楽天グループは、日本企業としては珍しく**「自社でプラットフォームを作り、巨大な経済圏を回す」**という海外テック企業に近いモデルを築いた数少ない成功例です。特に金融(フィンテック)の領域では国内トップクラスの強さを誇っています。
ただ、世界や国内での「勝ち筋」と「限界」を整理すると、次のような現実があります。
楽天の圧倒的な強み
「楽天経済圏」の囲い込み力
楽天市場、楽天カード、楽天銀行、楽天証券を「楽天ポイント」で繋ぎ合わせ、ユーザーをグループ内で循環させる仕組みは日本随一の完成度です。
楽天銀行・楽天証券の収益力
店舗を持たないネット銀行・ネット証券として低コスト運営を徹底し、口座数や預金残高を爆発的に増やしてグループ全体の稼ぎ頭になっています。

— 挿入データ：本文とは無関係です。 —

-- pv_equiv track=rewrite | github.com/aschenkuttel/dsbot | utils/misc.py | unpack_join
-- ===== SOURCE A (Python) =====
-- def unpack_join(record):
--     rows = []
--     tmp_row = {}
--     for key, value in record.items():
--         if key in tmp_row:
--             rows.append(tmp_row.copy())
--             tmp_row.clear()
--
--         tmp_row[key] = value
--
--     if tmp_row:
--         rows.append(tmp_row)
--
--     return rows
-- ===== SOURCE B (Python) =====
-- def unpack_join(record):
--     # dict keys are unique, so the split-at-repeated-key case never occurs:
--     # the result is a single copied row, or no rows for an empty dict.
--     return [dict(record)] if record else []
-- ===== Notes on version B (the rewrite author's own statement) =====
-- stated objective: simpler
-- what changed: B drops A's whole accumulate-and-split loop: since dict keys are unique the 'key already seen' branch is unreachable, so B directly returns [dict(record)] (a fresh copy) or [] for an empty dict.
import Mathlib
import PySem

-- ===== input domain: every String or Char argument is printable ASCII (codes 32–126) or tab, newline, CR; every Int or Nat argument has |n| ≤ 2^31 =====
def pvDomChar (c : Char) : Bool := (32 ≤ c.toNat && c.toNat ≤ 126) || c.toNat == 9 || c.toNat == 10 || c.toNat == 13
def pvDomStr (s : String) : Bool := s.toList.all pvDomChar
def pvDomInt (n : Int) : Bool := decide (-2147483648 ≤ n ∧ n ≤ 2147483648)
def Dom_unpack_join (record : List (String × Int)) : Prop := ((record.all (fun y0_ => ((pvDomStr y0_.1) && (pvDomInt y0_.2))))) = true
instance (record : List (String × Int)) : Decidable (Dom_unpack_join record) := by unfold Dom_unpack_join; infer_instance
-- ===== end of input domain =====

-- B replaces A's accumulate-and-split loop (unreachable on unique dict keys) by a direct
-- "[copy of record] or []"; objective: simpler. Equal return values on all inputs.

-- ===== PORT A =====
-- loop body: 'if key in tmp_row: rows.append(tmp_row.copy()); tmp_row.clear()' then 'tmp_row[key] = value'
def unpackStep (st : List (List (String × Int)) × PySem.Dict String Int) (kv : String × Int) :
    List (List (String × Int)) × PySem.Dict String Int :=
  let (rows, tmp) := st
  if tmp.contains kv.1 then
    (rows ++ [tmp.items], (PySem.Dict.empty).insert kv.1 kv.2)
  else
    (rows, tmp.insert kv.1 kv.2)

def unpack_join (record : List (String × Int)) : List (List (String × Int)) :=
  let d := PySem.Dict.ofList record          -- the Python argument is a dict
  let st := d.items.foldl unpackStep ([], PySem.Dict.empty)
  if st.2.items.isEmpty then st.1 else st.1 ++ [st.2.items]

-- ===== PORT B =====
def unpack_join_alt (record : List (String × Int)) : List (List (String × Int)) :=
  let d := PySem.Dict.ofList record
  if d.items.isEmpty then [] else [d.items]

-- ===== PRECONDITION & SPEC =====
def Spec_unpack_join (record : List (String × Int)) (out : List (List (String × Int))) : Prop := out = unpack_join_alt record
instance (record : List (String × Int)) (out : List (List (String × Int))) : Decidable (Spec_unpack_join record out) := by unfold Spec_unpack_join; infer_instance

-- ===== CLAIM (what is proved, stated in full; the proofs are below) =====
def Claim_equal_unpack_join : Prop := ∀ (record : List (String × Int)), Dom_unpack_join record → Spec_unpack_join record (unpack_join record)

-- ===== LEMMAS AND PROOFS =====

-- On a list of pairs with pairwise-distinct keys, all fresh for tmp, A's loop never takes
-- the split branch: rows is unchanged and tmp just accumulates inserts.
theorem unpack_loop_eq (l : List (String × Int)) :
    ∀ (rows : List (List (String × Int))) (tmp : PySem.Dict String Int),
    (∀ a ∈ l, tmp.contains a.1 = false) → (l.map Prod.fst).Nodup →
    l.foldl unpackStep (rows, tmp) = (rows, l.foldl (fun d p => d.insert p.1 p.2) tmp) := by
  induction l with
  | nil => intro rows tmp _ _; rfl
  | cons kv t ih =>
    intro rows tmp hfresh hnd
    have hkv : tmp.contains kv.1 = false := hfresh kv (by simp)
    simp only [List.foldl_cons, unpackStep, hkv, if_neg (by exact Bool.false_ne_true)]
    apply ih
    · intro a ha
      have hne : a.1 ≠ kv.1 := by
        simp only [List.map_cons, List.nodup_cons] at hnd
        intro h
        exact hnd.1 (h ▸ List.mem_map_of_mem ha)
      rw [PySem.Dict.contains_insert]
      simp [hne, hfresh a (List.mem_cons_of_mem _ ha)]
    · simp only [List.map_cons, List.nodup_cons] at hnd
      exact hnd.2

-- ===== VERDICT (by name: the statement is the Claim_ definition above) =====
theorem unpack_join_spec : Claim_equal_unpack_join := by
  intro record _
  unfold Spec_unpack_join unpack_join unpack_join_alt
  set d := PySem.Dict.ofList record with hd
  have hnd : (d.items.map Prod.fst).Nodup := PySem.Dict.nodup_keys_ofList record
  have hloop := unpack_loop_eq d.items [] PySem.Dict.empty
      (fun a _ => PySem.Dict.contains_empty a.1) hnd
  have hitems : (d.items.foldl (fun (dd : PySem.Dict String Int) p => dd.insert p.1 p.2)
      PySem.Dict.empty).items = d.items := by
    rw [PySem.Dict.items_foldl_insert_fresh d.items Prod.fst Prod.snd PySem.Dict.empty
        (fun a _ => PySem.Dict.contains_empty a.1) hnd]
    simp [PySem.Dict.empty]
  simp only [hloop, hitems]
  split <;> simp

世界初の完全仮想化ネイティブネットワーク(楽天シンフォニー)
楽天モバイルが自社開発した「基地局などの通信インフラをソフトウェアで制御する技術」は世界的に注目され、海外の通信会社へシステム自体を外販する挑戦を続けています。
直面している厳しい壁
モバイル事業の巨額赤字と基地局投資の重荷
携帯キャリアへの新規参入により数千億円規模の赤字を垂れ流し、銀行や証券の利益を食いつぶす形になったため、財務的に大きなリスクを抱えました。
あくまで「国内市場向け」のサービス
楽天証券や楽天銀行、楽天市場がいくら強くても、その収益基盤はほぼ100%「日本国内の個人」です。GoogleやAmazonのように世界中から外貨を稼ぎ出すプラットフォームにはなれていません。
金融やWebサービスの「国内完結型ビジネス」としては屈指の強さを誇るものの、**「世界市場で戦えるITの覇権企業になれるかどうか」**という点では、通信技術の外販(楽天シンフォニー)などごく一部の挑戦を除いて、依然として国内にとどまっているのが実情です。